Parameter-efficient fine-tuning with LoRA (\(r=128, \alpha=256\)); \(\lambda_{\text{flow}} = \lambda_{\text{decouple}} = 1.0\), temperature \(\tau = 0.07\), learning rate \(2\times10^{-5}\), AdamW, batch size 64, 15 epochs on 8× A800. Retained embeddings and null-space projectors are pre-computed offline.

Key Experimental Results

Main Results

Evaluated on UOD-Bench covering OD/PG/REC tasks with forgetting ratios (1%–15%) using LLM-Det (Swin-T) and GroundingDINO (Swin-L). Metrics: Forget mAP (↓), Retain mAP (↑), U-Score (harmonic mean of the two, ↑).

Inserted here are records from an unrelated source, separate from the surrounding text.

theorem pv_loop_iff (n : Int) (a : List Int) (imp : List (List Int))
    (Himp : ∀ v : Int, 1 ≤ v →
      PySem.List.pyGetD imp v [] = if impB n a (v + 1) = true then [v + 1] else []) :
    ∀ (asgn : List Int) (q : List (Int × Bool)), InvL n a asgn q →
      (alifLoop imp asgn q = true ↔ Conf n a asgn q) := by
  suffices H : ∀ (M : Nat) (asgn : List Int) (q : List (Int × Bool)),
      asgn.count (-1) + q.length ≤ M → InvL n a asgn q →
      (alifLoop imp asgn q = true ↔ Conf n a asgn q) by
    intro asgn q h
    exact H (asgn.count (-1) + q.length) asgn q le_rfl h
  intro M
  induction M with
  | zero =>
    intro asgn q hM hInv
    have hq : q = [] := by
      cases q with
      | nil => rfl
      | cons p rest => simp at hM
    subst hq
    rw [alifLoop]
    simp only [Bool.false_eq_true, false_iff]
    exact pv_conf_nil n a asgn
  | succ M ih =>
    intro asgn q hM hInv
    obtain ⟨hlen, hmem, hvals, hprop⟩ := hInv
    cases q with
    | nil =>
      rw [alifLoop]
      simp only [Bool.false_eq_true, false_iff]
      exact pv_conf_nil n a asgn
    | cons p rest =>
      obtain ⟨v, val⟩ := p
      have hvb := hmem (v, val) (List.mem_cons_self ..)
      have hv1 : 1 ≤ v := hvb.1
      have hv2 : v ≤ n - 1 := hvb.2
      have hn2 : 2 ≤ n := by omega
      have hvlen : v < (asgn.length : Int) := by
        rw [hlen]
        omega
      obtain ⟨cur, hcur⟩ : ∃ c, PySem.List.pyGet? asgn v = some c := by
        cases hc : PySem.List.pyGet? asgn v with
        | none =>
          exfalso
          rw [PySem.List.pyGet?_eq_none_iff] at hc
          apply hc
          unfold PySem.Raise.InRange
          constructor <;> omega
        | some c => exact ⟨c, rfl⟩
      have hgav : gA asgn v = cur := by
        unfold gA PySem.List.pyGetD
        rw [hcur]
        rfl
      have hMr : asgn.count (-1) + rest.length ≤ M := by
        simp only [List.length_cons] at hM
        omega
      have hstep : alifLoop imp asgn ((v, val) :: rest) =
          (if cur ≠ -1 then
            (if cur ≠ (if val then 1 else 0) then true else alifLoop imp asgn rest)
          else
            (if val then
              alifLoop imp (PySem.List.pySetD asgn v (if val then 1 else 0))
                (rest ++ (PySem.List.pyGetD imp v []).map (fun t => (t, true)))
            else
              alifLoop imp (PySem.List.pySetD asgn v (if val then 1 else 0)) rest)) := by
        conv_lhs => rw [alifLoop]
        split
        · rename_i heq
          rw [heq] at hcur
          simp at hcur
        · rename_i c heq
          rw [heq] at hcur
          have hc : c = cur := by injection hcur
          subst hc
          rfl
      have hvalsv := hvals v hv1 hv2
      rw [hgav] at hvalsv
      rcases hvalsv with hc1 | hc1 | hc1
      · -- cur = -1 : fresh assignment
        subst hc1
        rw [hstep, if_neg (by omega)]
        have hcnt : (PySem.List.pySetD asgn v (if val then 1 else 0)).count (-1)
            < asgn.count (-1) := by
          apply pv_count_pySetD_lt _ _ _ (by cases val <;> simp)
          rw [hcur]
        cases val with
        | false =>
          simp only [Bool.false_eq_true, reduceIte] at hcnt ⊢
          have hset : ∀ w : Int, 0 ≤ w →
              gA (PySem.List.pySetD asgn v 0) w = if w = v then 0 else gA asgn w :=
            fun w hw => pv_gA_set asgn v w 0 (by omega) hvlen hw
          have hInv2 : InvL n a (PySem.List.pySetD asgn v 0) rest := by
            refine ⟨?_, ?_, ?_, ?_⟩
            · rw [pv_pySetD_nn _ _ _ (by omega), List.length_set, hlen]
            · exact fun p hp => hmem p (List.mem_cons_of_mem _ hp)
            · intro w h1 h2
              rw [hset w (by omega)]
              split_ifs with hwv
              · right; left; rfl
              · exact hvals w h1 h2
            · intro u h1 h2 h3 h4
              rw [hset u (by omega)] at h3
              by_cases huv : u = v
              · rw [if_pos huv] at h3
                omega
              · rw [if_neg huv] at h3
                rcases hprop u h1 h2 h3 h4 with h | h
                · left
                  rw [hset (u + 1) (by omega)]
                  split_ifs with huv1
                  · exfalso
                    rw [huv1, hgav] at h
                    omega
                  · exact h
                · rcases List.mem_cons.mp h with hh | hh
                  · exfalso
                    have h5 := congrArg Prod.snd hh
                    simp at h5
                  · exact Or.inr hh
          rw [ih (PySem.List.pySetD asgn v 0) rest (by omega) hInv2]
          exact (pv_conf_assign_false n a asgn v rest hgav hv1 hvlen).symm
        | true =>
          simp only [reduceIte] at hcnt ⊢
          have hq2 : (PySem.List.pyGetD imp v []).map (fun t => (t, true))
              = (if impB n a (v + 1) = true then [((v + 1 : Int), true)] else []) := by
            rw [Himp v hv1]
            split_ifs <;> simp
          have hset : ∀ w : Int, 0 ≤ w →
              gA (PySem.List.pySetD asgn v 1) w = if w = v then 1 else gA asgn w :=
            fun w hw => pv_gA_set asgn v w 1 (by omega) hvlen hw
          have himpb : impB n a (v + 1) = true → (1 ≤ v + 1 ∧ v + 1 ≤ n - 1) := by
            intro h
            simp [impB] at h
            omega
          have hInv2 : InvL n a (PySem.List.pySetD asgn v 1)
              (rest ++ (if impB n a (v + 1) = true then [((v + 1 : Int), true)] else [])) := by
            refine ⟨?_, ?_, ?_, ?_⟩
            · rw [pv_pySetD_nn _ _ _ (by omega), List.length_set, hlen]
            · intro p hp
              rcases List.mem_append.mp hp with h | h
              · exact hmem p (List.mem_cons_of_mem _ h)
              · revert h
                split_ifs with hb
                · intro h
                  have hp1 : p = ((v + 1 : Int), true) := by simpa using h
                  rw [hp1]
                  exact himpb hb
                · intro h
                  simp at h
            · intro w h1 h2
              rw [hset w (by omega)]
              split_ifs with hwv
              · right; right; rfl
              · exact hvals w h1 h2
            · intro u h1 h2 h3 h4
              rw [hset u (by omega)] at h3
              by_cases huv : u = v
              · right
                subst huv
                rw [if_pos h4]
                exact List.mem_append_right _ (by simp)
              · rw [if_neg huv] at h3
                rcases hprop u h1 h2 h3 h4 with h | h
                · by_cases huv1 : u + 1 = v
                  · left
                    rw [hset (u + 1) (by omega), if_pos huv1]
                  · left
                    rw [hset (u + 1) (by omega), if_neg huv1]
                    exact h
                · rcases List.mem_cons.mp h with hh | hh
                  · left
                    have huv1 : u + 1 = v := by
                      have h5 := congrArg Prod.fst hh
                      simpa using h5
                    rw [hset (u + 1) (by omega), if_pos huv1]
                  · exact Or.inr (List.mem_append_left _ hh)
          have hlen2 : (rest ++ (if impB n a (v + 1) = true
              then [((v + 1 : Int), true)] else [])).length ≤ rest.length + 1 := by
            rw [List.length_append]
            split_ifs <;> simp
          rw [hq2, ih (PySem.List.pySetD asgn v 1) _ (by omega) hInv2]
          exact (pv_conf_assign_true n a asgn v rest hgav hv1 hv2 hvlen).symm
      · -- cur = 0
        subst hc1
        rw [hstep, if_pos (by omega)]
        cases val with
        | false =>
          rw [if_neg (by simp)]
          have hprop2 : ∀ u : Int, 1 ≤ u → u ≤ n - 1 → gA asgn u = 1 →
              impB n a (u + 1) = true → (gA asgn (u + 1) = 1 ∨ (u + 1, true) ∈ rest) := by
            intro u h1 h2 h3 h4
            rcases hprop u h1 h2 h3 h4 with h | h
            · exact Or.inl h
            · rcases List.mem_cons.mp h with hh | hh
              · exfalso
                have h5 := congrArg Prod.snd hh
                simp at h5
              · exact Or.inr hh
          rw [ih asgn rest hMr ⟨hlen, fun p hp => hmem p (List.mem_cons_of_mem _ hp), hvals, hprop2⟩]
          exact (pv_conf_pop_false0 n a asgn v rest hgav).symm
        | true =>
          rw [if_pos (by simp)]
          simp only [true_iff]
          exact ⟨v, hv1, hv2, Or.inl ⟨⟨v, List.mem_cons_self .., le_refl _,
            fun k hk1 hk2 => by omega⟩, Or.inl hgav⟩⟩
      · -- cur = 1
        subst hc1
        rw [hstep, if_pos (by omega)]
        cases val with
        | false =>
          rw [if_pos (by simp)]
          simp only [true_iff]
          exact ⟨v, hv1, hv2, Or.inr ⟨List.mem_cons_self .., hgav⟩⟩
        | true =>
          rw [if_neg (by simp)]
          have hprop2 : ∀ u : Int, 1 ≤ u → u ≤ n - 1 → gA asgn u = 1 →
              impB n a (u + 1) = true → (gA asgn (u + 1) = 1 ∨ (u + 1, true) ∈ rest) := by
            intro u h1 h2 h3 h4
            rcases hprop u h1 h2 h3 h4 with h | h
            · exact Or.inl h
            · rcases List.mem_cons.mp h with hh | hh
              · left
                have huv1 : u + 1 = v := by
                  have h5 := congrArg Prod.fst hh
                  simpa using h5
                rw [huv1]
                exact hgav
              · exact Or.inr hh
          rw [ih asgn rest hMr ⟨hlen, fun p hp => hmem p (List.mem_cons_of_mem _ hp), hvals, hprop2⟩]
          exact (pv_conf_pop_true1 n a asgn v rest hgav hv1 hprop).symm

Ratio Method Forget mAP↓ Retain mAP↑ U-Score↑
1% Vanilla 58.0 20.7 -
1% NPO 50.5 15.2 10.0
1% MultiDelete 47.3 16.0 12.5
1% Ours 17.8 16.6 23.5
15% NPO 29.1 14.1 5.6
15% Ours 22.3 17.2 12.9

At a 1% ratio, SafeDetect suppresses target mAP to 17.8 (vs. NPO's 50.5), a 64.75% relative improvement in efficacy, while maintaining higher retention.

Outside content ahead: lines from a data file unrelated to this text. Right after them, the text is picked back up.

-- pv_equiv track=rewrite | github.com/jonathan-kofman/aria-os | aria_os/build_doc.py | _bom_to_groups
-- ===== SOURCE A (Python) =====
-- _PCB_FAMILY_ORDER = [
--     ("passive_smd",   ["Resistor_SMD", "Capacitor_SMD", "Inductor_SMD",
--                          "Fuse_SMD", "Diode_SMD"]),
--     ("led_smd",       ["LED_SMD"]),
--     ("semiconductor", ["Package_SO", "Package_TO", "Package_DFN_QFN",
--                          "Package_QFP", "Package_BGA", "Package_TO_SOT_SMD"]),
--     ("crystal",       ["Crystal", "Oscillator"]),
--     ("through_hole",  ["Resistor_THT", "Capacitor_THT", "Diode_THT",
--                          "LED_THT", "Package_DIP"]),
--     ("connector",     ["Connector_PinHeader", "Connector_USB",
--                          "Connector_JST", "Connector_Molex",
--                          "Connector_Phoenix", "Connector_Generic"]),
--     ("misc",          []),    # fallback bucket
-- ]
--
-- def _classify_footprint(fp: str) -> str:
--     if not fp:
--         return "misc"
--     head = fp.split(":", 1)[0]
--     for family, prefixes in _PCB_FAMILY_ORDER:
--         if any(head.startswith(p) for p in prefixes):
--             return family
--     return "misc"
--
-- def _bom_to_groups(bom: dict) -> dict[str, list[dict]]:
--     """Group BOM components by solder-order family."""
--     by_family: dict[str, list[dict]] = {f: [] for f, _ in _PCB_FAMILY_ORDER}
--     for comp in bom.get("components", []):
--         fam = _classify_footprint(comp.get("footprint", ""))
--         by_family.setdefault(fam, []).append(comp)
--     # Sort within each family by ref designator for stable output
--     for parts in by_family.values():
--         parts.sort(key=lambda c: (c.get("ref", ""), c.get("value", "")))
--     return by_family
-- ===== SOURCE B (Python) =====
-- _PCB_FAMILY_ORDER = [
--     ("passive_smd",   ["Resistor_SMD", "Capacitor_SMD", "Inductor_SMD",
--                          "Fuse_SMD", "Diode_SMD"]),
--     ("led_smd",       ["LED_SMD"]),
--     ("semiconductor", ["Package_SO", "Package_TO", "Package_DFN_QFN",
--                          "Package_QFP", "Package_BGA", "Package_TO_SOT_SMD"]),
--     ("crystal",       ["Crystal", "Oscillator"]),
--     ("through_hole",  ["Resistor_THT", "Capacitor_THT", "Diode_THT",
--                          "LED_THT", "Package_DIP"]),
--     ("connector",     ["Connector_PinHeader", "Connector_USB",
--                          "Connector_JST", "Connector_Molex",
--                          "Connector_Phoenix", "Connector_Generic"]),
--     ("misc",          []),    # fallback bucket
-- ]
--
-- # prefix -> family, flattened in family-priority order
-- _FAMILY_OF_PREFIX = [(p, fam) for fam, ps in _PCB_FAMILY_ORDER for p in ps]
--
-- def _classify_footprint(fp: str) -> str:
--     head = fp.partition(":")[0]
--     return next((fam for p, fam in _FAMILY_OF_PREFIX if head.startswith(p)), "misc")
--
-- def _bom_to_groups(bom: dict) -> dict[str, list[dict]]:
--     """Group BOM components by solder-order family (single global stable sort)."""
--     comps = sorted(bom.get("components", []),
--                    key=lambda c: (c.get("ref", ""), c.get("value", "")))
--     return {fam: [c for c in comps
--                   if _classify_footprint(c.get("footprint", "")) == fam]
--             for fam, _ in _PCB_FAMILY_ORDER}
-- ===== Notes on version B (the rewrite author's own statement) =====
-- stated objective: alternative
-- what changed: Instead of grouping components into per-family buckets and then sorting each bucket, B performs one global stable sort by (ref, value) and then partitions the sorted list over the pre-ordered family list in a single classify-and-filter pass (classification itself via one flattened prefix->family first-match list instead of a nested any() loop); stability of the sort guarantees each bucket comes out identical.
import Mathlib
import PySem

Zero-shot generalization (LVIS-minival / COCO):

Ratio Metric NPO Ours
1% LVIS AP↑ 31.2 38.5
1% COCO AP↑ 40.5 48.2
Avg. Drop LVIS AP 14.2 8.3

Ablation Study

Ablation of core components (LLM-Det Swin-T, OD task):

Config Forget mAP↓ (1%) Retain mAP↑ (1%) U-Score↑ (1%)
Vanilla 58.0 20.7 -
Null-space only 42.5 18.2 16.7
Null-space + mean-flow 28.5 17.8 22.2
SafeDetect (Full) 17.8 16.6 23.5

Key Findings

  • Component Roles: Null-space alone cannot fully "clean" the target (Forget mAP 42.5). Adding mean-flow and decoupling is essential for deletion, while the null space is the primary protector of retained concepts.
  • Layer Selection matters: Decoupling at the bbox head destroys Retain mAP (14.3); doing it via decoder queries is stable and yields a U-Score of 23.5.
  • Synonym Robustness: Under synonym replacement (dog→canine), Ours' Forget mAP only increases by +2.9, whereas NPO jumps by +15.3, indicating NPO only removes specific words while SafeDetect removes concepts.
  • Efficiency: SafeDetect converges within ~500 steps, 1.5× faster than iterative methods.

Highlights & Insights

  • Root Cause Diagnosis: Attributing "over-forgetting" to a quantifiable geometric metric—the update's projection onto the retained subspace \(\langle \Delta W_f, \mathbf{f}_c \rangle\).
  • Hard Constraint Unlearning: Moving "security constraints" from the loss layer (soft) to the parameter space (hard). Offline pre-computation of \(P_{\text{null}}\) avoids hyperparameter tuning and provides mathematical protection.
  • Surface vs. Deep Unlearning: Recognizing that suppressing output heads is merely "forcing the model to lie," and implementing semantic repulsion in universal localization tokens (decoder queries) to ensure true unlearning.

Limitations & Future Work

  • Projector quality depends on the retention set \(F_r\) and threshold \(\varepsilon\); SVD truncation errors with extremely large/fine-grained vocabularies remain undiscussed.
  • The geometric protection assumes "linearly decomposable VLM embeddings"; it may vary for non-linear alignment structures.
  • Sequential unlearning (multiple rounds of deletion) and its impact on subspace drift have not been explored.
  • vs. NPO / GA: These rely on soft balancing, where updates inevitably "leak" into retained subspaces. SafeDetect's null-space constraint eliminates this at the source.
  • vs. MultiDelete: While MultiDelete uses decoupling, it lacks geometric protection, failing to keep related concepts intact.
  • Benchmarks: Unlike TOFU or MUSE which focus on generation, UOD-Bench provides the first unified benchmark for OvOD (OD/PG/REC tasks, 14.7K images).

Rating

  • Novelty: ⭐⭐⭐⭐⭐ Clear geometric diagnosis and elegant null-space solution for OvOD.
  • Experimental Thoroughness: ⭐⭐⭐⭐ Comprehensive tasks and robustness tests, though lacks sequential unlearning scale tests.
  • Writing Quality: ⭐⭐⭐⭐ Logical flow from diagnosis to derivation.
  • Value: ⭐⭐⭐⭐⭐ Directly addresses real-world privacy/compliance needs for OvOD deployment with low computational cost and high security.